Harry Russell, the district’s executive director of personnel support and instructional leadership, gave a presentation to board members about his and other staff members’ recent attendance at the National Educator Shortage Summit in Orlando, run by the American Association of School Personnel Administrators. The summit was attended by administrators from across the country to discuss how to find teachers and other necessary employees. He said that staff from Colorado, Nebraska and Rhode Island schools told him they were having the same problem.
Russell pointed out that since the Great Resignation, the district is struggling to find candidates for all kinds of positions, not just teachers.
“It’s anything involved in education,” he said. “It’s bus drivers, substitutes, parapros (paraprofessionals), cafeteria workers. … The job market is changing right in front of our faces.”
Paraprofessionals are employees who assist educators.
As of March 1, Russell noted, the Monroe County School District has 47 openings. The categories with the most unfilled positions at schools up and down the Keys include teachers, with 11 open positions for the 2022-23 school year, and 17 open paraprofessional positions.
He presented several ideas for solutions, a few of which the district already had in place, such as the Grow Our Own initiative. This is an effort by the district to invest in those who are already employed locally or in the schools.
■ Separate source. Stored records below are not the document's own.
-- pv_equiv track=rewrite | github.com/santule/indelmip | scripts/check_distribution.py | convert_to_edges
-- ===== SOURCE A (Python) =====
-- def next_pos(str1,curr_pos,seq_len,gap_char = '-'):
--     start_pos = curr_pos + 1
--
--     while(start_pos < len(str1)):
--         if str1[start_pos] != gap_char:
--             return start_pos
--         else:
--             start_pos = start_pos + 1
--     return seq_len
--
-- def convert_to_edges(seq_str,seq_pog_dict):
--     seq_len = len(seq_str)
--     ind = 0
--     while(ind < seq_len - 1):
--         if seq_str[ind] != '-':
--             curr_ind = ind
--             ind = next_pos(seq_str,curr_ind,seq_len - 1) # find the next filled position
--             seq_pog_dict[curr_ind].add(ind)
--         else:
--             ind = ind + 1
--     return seq_pog_dict
-- ===== SOURCE B (Python) =====
-- def convert_to_edges(seq_str, seq_pog_dict):
--     n = len(seq_str)
--     filled = [i for i, c in enumerate(seq_str) if c != '-']
--     for p, q in zip(filled, filled[1:] + [n - 1]):
--         if p < n - 1:
--             seq_pog_dict[p].add(q)
--     return seq_pog_dict
-- ===== Notes on version B (the rewrite author's own statement) =====
-- stated objective: simpler
-- what changed: Replaces A's while loop that scans ahead with next_pos to find each successor (and jumps the loop index there) by first collecting the list of non-gap indices once and then linking consecutive entries in a single pairwise pass, the last one capped at len-1.
import Mathlib
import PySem

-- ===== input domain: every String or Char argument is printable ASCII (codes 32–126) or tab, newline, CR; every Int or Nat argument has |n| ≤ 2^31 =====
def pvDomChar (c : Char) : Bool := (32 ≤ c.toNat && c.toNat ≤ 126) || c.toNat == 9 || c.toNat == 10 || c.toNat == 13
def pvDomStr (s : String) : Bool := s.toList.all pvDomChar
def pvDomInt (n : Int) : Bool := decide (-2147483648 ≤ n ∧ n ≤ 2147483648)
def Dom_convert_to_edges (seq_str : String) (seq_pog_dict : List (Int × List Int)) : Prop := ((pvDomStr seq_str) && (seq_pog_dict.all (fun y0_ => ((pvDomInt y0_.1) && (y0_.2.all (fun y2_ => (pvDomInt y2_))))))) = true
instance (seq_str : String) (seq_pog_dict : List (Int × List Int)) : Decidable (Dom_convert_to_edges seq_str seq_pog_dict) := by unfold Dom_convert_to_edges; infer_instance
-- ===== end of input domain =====

-- B replaces A's scan-and-jump while loop by a precomputed list of non-gap indices and a
-- pairwise pass (objective: simpler). A mutates the sets inside seq_pog_dict in place; B performs
-- the same in-place mutation, and the equivalence proved here is about the returned dict.

-- ===== PORT A =====
-- the while loop inside next_pos (fuel-guarded structural recursion; fuel = len(str1)+1 always
-- suffices since start_pos increases by 1 per iteration)
def nextPosLoop (str1 : List Char) (seq_len : Int) : Nat → Int → Int
  | 0, _ => seq_len
  | fuel + 1, start_pos =>
    if start_pos < (str1.length : Int) then
      if PySem.List.pyGetD str1 start_pos ' ' ≠ '-' then start_pos
      else nextPosLoop str1 seq_len fuel (start_pos + 1)
    else seq_len

def next_pos (str1 : List Char) (curr_pos : Int) (seq_len : Int) : Int :=
  nextPosLoop str1 seq_len (str1.length + 1) (curr_pos + 1)

-- the while loop of convert_to_edges (fuel-guarded; ind strictly increases each iteration,
-- so fuel = len(seq_str)+1 suffices)
def convLoop (s : List Char) (seq_len : Int) : Nat → Int → PySem.Dict Int (List Int) →
    PySem.Dict Int (List Int)
  | 0, _, d => d
  | fuel + 1, ind, d =>
    if ind < seq_len - 1 then
      if PySem.List.pyGetD s ind ' ' ≠ '-' then
        convLoop s seq_len fuel (next_pos s ind (seq_len - 1))
          (d.modify ind [] (fun t => PySem.Set.add t (next_pos s ind (seq_len - 1))))
      else convLoop s seq_len fuel (ind + 1) d
    else d

def convert_to_edges (seq_str : String) (seq_pog_dict : List (Int × List Int)) :
    List (Int × List Int) :=
  let s := seq_str.toList
  (convLoop s (s.length : Int) (s.length + 1) 0 (PySem.Dict.mk seq_pog_dict)).items

-- ===== PORT B =====
-- one step of B's for loop over the (p, q) pairs
def fillEdge (n : Int) (d : PySem.Dict Int (List Int)) (pq : Int × Int) :
    PySem.Dict Int (List Int) :=
  if pq.1 < n - 1 then d.modify pq.1 [] (fun t => PySem.Set.add t pq.2) else d

def convert_to_edges_alt (seq_str : String) (seq_pog_dict : List (Int × List Int)) :
    List (Int × List Int) :=
  let s := seq_str.toList
  let n : Int := (s.length : Int)
  let filled : List Int :=
    ((PySem.List.enumerate s 0).filter (fun pc => pc.2 ≠ '-')).map (fun pc => pc.1)
  ((filled.zip (filled.drop 1 ++ [n - 1])).foldl (fillEdge n)
    (PySem.Dict.mk seq_pog_dict)).items

-- ===== PRECONDITION & SPEC =====
-- Pre_ excludes exactly the inputs on which Python's A (and B) raise KeyError:
-- some non-gap position strictly before the last character is not a key of seq_pog_dict.
def Pre_convert_to_edges (seq_str : String) (seq_pog_dict : List (Int × List Int)) : Prop :=
  ∀ i ∈ List.range seq_str.toList.length,
    i + 1 < seq_str.toList.length → seq_str.toList.getD i ' ' ≠ '-' →
      (i : Int) ∈ seq_pog_dict.map Prod.fst
instance (seq_str : String) (seq_pog_dict : List (Int × List Int)) :
    Decidable (Pre_convert_to_edges seq_str seq_pog_dict) := by
  unfold Pre_convert_to_edges; infer_instance

def pvWitness_convert_to_edges : String × (List (Int × List Int)) := ("ab-c-", [(0, []), (1, []), (3, [])])

def Spec_convert_to_edges (seq_str : String) (seq_pog_dict : List (Int × List Int)) (out : List (Int × List Int)) : Prop := out = convert_to_edges_alt seq_str seq_pog_dict
instance (seq_str : String) (seq_pog_dict : List (Int × List Int)) (out : List (Int × List Int)) : Decidable (Spec_convert_to_edges seq_str seq_pog_dict out) := by unfold Spec_convert_to_edges; infer_instance

-- ===== CLAIM (what is proved, stated in full; the proofs are below) =====
def Claim_equal_convert_to_edges : Prop := ∀ (seq_str : String) (seq_pog_dict : List (Int × List Int)), Dom_convert_to_edges seq_str seq_pog_dict → Pre_convert_to_edges seq_str seq_pog_dict → Spec_convert_to_edges seq_str seq_pog_dict (convert_to_edges seq_str seq_pog_dict)

-- ===== LEMMAS AND PROOFS =====

-- the list of non-gap indices of u, the first one being labelled i
def filledF : List Char → Int → List Int
  | [], _ => []
  | c :: t, i => if c ≠ '-' then i :: filledF t (i + 1) else filledF t (i + 1)

theorem filledF_eq_enumerate (t : List Char) (i : Int) :
    ((PySem.List.enumerate t i).filter (fun pc => pc.2 ≠ '-')).map (fun pc => pc.1) =
      filledF t i := by
  induction t generalizing i with
  | nil => simp [filledF, PySem.List.enumerate_nil]
  | cons c t ih =>
    rw [PySem.List.enumerate_cons, filledF]
    simp only [ne_eq, decide_not] at ih ⊢
    by_cases h : c = '-' <;> simp [h, ih]

theorem nextPosLoop_eq_headD (s : List Char) (u : List Char) (j : Nat)
    (hu : s.drop j = u) (sl : Int) (fuel : Nat) (hf : u.length ≤ fuel) :
    nextPosLoop s sl fuel (j : Int) = (filledF u (j : Int)).headD sl := by
  induction u generalizing j fuel with
  | nil =>
    have hlen : s.length ≤ j := by
      by_contra h
      exact absurd hu (by simp [List.drop_eq_nil_iff]; omega)
    cases fuel with
    | zero => simp [nextPosLoop, filledF]
    | succ f => rw [nextPosLoop, if_neg (by omega)]; simp [filledF]
  | cons c t ih =>
    have hj : j < s.length := by
      by_contra h
      rw [List.drop_eq_nil_iff.mpr (by omega)] at hu
      simp at hu
    have h2 := hu.symm.trans (List.drop_eq_getElem_cons hj)
    injection h2 with h3 h4
    have hc : s[j] = c := h3.symm
    have ht : s.drop (j + 1) = t := h4.symm
    have hget : PySem.List.pyGetD s (j : Int) ' ' = c := by
      simp [PySem.List.pyGetD_natCast, List.getD_eq_getElem?_getD, hj, hc]
    obtain ⟨f, rfl⟩ : ∃ f, fuel = f + 1 := by
      cases fuel with
      | zero => simp at hf
      | succ f => exact ⟨f, rfl⟩
    rw [nextPosLoop, if_pos (by omega), hget]
    by_cases h : c = '-'
    · rw [if_neg (by simp [h])]
      have hcast : ((j : Int) + 1) = ((j + 1 : Nat) : Int) := by push_cast; ring
      rw [hcast, ih (j + 1) ht f (by simpa using hf)]
      conv_rhs => rw [filledF, if_neg (by simp [h]), hcast]
    · rw [if_pos (by simp [h])]
      simp [filledF, h]

theorem filledF_head (s : List Char) (u : List Char) (j : Nat) (hu : s.drop j = u)
    (q : Int) (rest : List Int) (h : filledF u (j : Int) = q :: rest) :
    ∃ m : Nat, q = (m : Int) ∧ j ≤ m ∧ filledF (s.drop m) (m : Int) = q :: rest := by
  induction u generalizing j with
  | nil => simp [filledF] at h
  | cons c t ih =>
    have hj : j < s.length := by
      by_contra hh
      rw [List.drop_eq_nil_iff.mpr (by omega)] at hu
      simp at hu
    have h2 := hu.symm.trans (List.drop_eq_getElem_cons hj)
    injection h2 with h3 h4
    have ht : s.drop (j + 1) = t := h4.symm
    by_cases hc : c = '-'
    · rw [filledF, if_neg (by simp [hc])] at h
      have hcast : ((j : Int) + 1) = ((j + 1 : Nat) : Int) := by push_cast; ring
      rw [hcast] at h
      obtain ⟨m, hm1, hm2, hm3⟩ := ih (j + 1) ht h
      exact ⟨m, hm1, by omega, hm3⟩
    · rw [filledF, if_pos (by simp [hc])] at h
      refine ⟨j, ?_, le_refl j, ?_⟩
      · exact ((List.cons.injEq _ _ _ _).mp h).1.symm
      · rw [hu, filledF, if_pos (by simp [hc])]
        exact h

-- once the loop index is past seq_len - 2 the loop body never runs, whatever the fuel
theorem convLoop_stop (s : List Char) (n : Int) (k : Nat) (i : Int)
    (d : PySem.Dict Int (List Int)) (h : ¬ i < n - 1) :
    convLoop s n k i d = d := by
  cases k with
  | zero => rfl
  | succ k => rw [convLoop, if_neg h]

theorem convLoop_eq_fold (s : List Char) (k : Nat) :
    ∀ (j : Nat) (d : PySem.Dict Int (List Int)), s.length - j ≤ k →
    convLoop s (s.length : Int) k (j : Int) d =
      ((filledF (s.drop j) (j : Int)).zip
        ((filledF (s.drop j) (j : Int)).drop 1 ++ [(s.length : Int) - 1])).foldl
        (fillEdge (s.length : Int)) d := by
  induction k with
  | zero =>
    intro j d hk
    have hj : s.length ≤ j := by omega
    rw [List.drop_eq_nil_iff.mpr (by omega), convLoop]
    simp [filledF]
  | succ k ih =>
    intro j d hk
    by_cases hjlen' : s.length ≤ j
    · rw [List.drop_eq_nil_iff.mpr (by omega), convLoop, if_neg (by omega)]
      simp [filledF]
    · have hjlen : j < s.length := by omega
      have hdrop := List.drop_eq_getElem_cons hjlen
      have hget : PySem.List.pyGetD s (j : Int) ' ' = s[j] := by
        simp [PySem.List.pyGetD_natCast, List.getD_eq_getElem?_getD, hjlen]
      by_cases hlast : (j : Int) < (s.length : Int) - 1
      · -- j is not the last position
        have hcast : ((j : Int) + 1) = ((j + 1 : Nat) : Int) := by push_cast; ring
        by_cases hc : s[j] = '-'
        · -- gap: step to j + 1
          rw [convLoop, if_pos hlast, if_neg (by simp [hget]; exact hc), hcast,
            ih (j + 1) d (by omega), hdrop, filledF, if_neg (by simp; exact hc), hcast]
        · -- filled position
          rw [convLoop, if_pos hlast, if_pos (by simp [hget]; exact hc)]
          have hnp : next_pos s (j : Int) ((s.length : Int) - 1) =
              (filledF (s.drop (j + 1)) ((j + 1 : Nat) : Int)).headD ((s.length : Int) - 1) := by
            rw [next_pos, hcast]
            exact nextPosLoop_eq_headD s (s.drop (j + 1)) (j + 1) rfl _ _
              (by simpa using Nat.sub_le_succ_sub _ _ |>.trans (by omega))
          rw [hdrop, filledF, if_pos (by simp; exact hc), hcast]
          rcases hF : filledF (s.drop (j + 1)) ((j + 1 : Nat) : Int) with _ | ⟨q, rest⟩
          · -- no later filled position: link to length - 1 and stop
            rw [hnp, hF]
            simp only [List.headD_nil]
            rw [convLoop_stop s _ k _ _ (by omega)]
            simp [fillEdge, hlast]
          · -- q is the next filled position
            obtain ⟨m, hm1, hm2, hm3⟩ := filledF_head s _ (j + 1) rfl q rest hF
            rw [hnp, hF]
            simp only [List.headD_cons]
            rw [hm1, ih m _ (by omega), hm3, ← hm1]
            simp [fillEdge, hlast]
      · -- j is the last position: loop exits immediately
        rw [convLoop, if_neg hlast, hdrop,
          List.drop_eq_nil_iff.mpr (by omega), filledF]
        by_cases hc : s[j] = '-' <;> simp [hc, filledF, fillEdge] <;> try omega

-- ===== VERDICT (by name: the statement is the Claim_ definition above) =====
theorem convert_to_edges_spec : Claim_equal_convert_to_edges := by
  intro seq_str seq_pog_dict _hdom _hpre
  unfold Spec_convert_to_edges convert_to_edges convert_to_edges_alt
  have h := convLoop_eq_fold seq_str.toList (seq_str.toList.length + 1) 0
    (PySem.Dict.mk seq_pog_dict) (by omega)
  simp only [Nat.cast_zero, List.drop_zero] at h
  simp only [filledF_eq_enumerate]
  rw [h]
Finding potential job candidates who currently have homes in Monroe County is important, Russell explained, because the high cost of living has been a factor in employees resigning.
“It wasn’t unique to us, I can tell you that,” he said, pointing out that an administrator in a tourist destination in Colorado told him of dealing with the same challenges.
One incentive from the Grow Our Own effort is to reimburse candidates up to $5,000 for tuition. Other solutions for placing candidates in open positions include salary increases, paying off student loans, day care support, workforce housing, encouraging students to become teachers and a more aggressive nationwide marketing campaign.
Schools Superintendent Theresa Axford struck a positive note.
“At the beginning of the year we had 150 teacher aides (paraprofessionals),” she said. “And we were trying to encourage them to become teachers. So throughout the year we only had eight takers. But you go out again, and now this time we have 44. So I think that the program is already building.”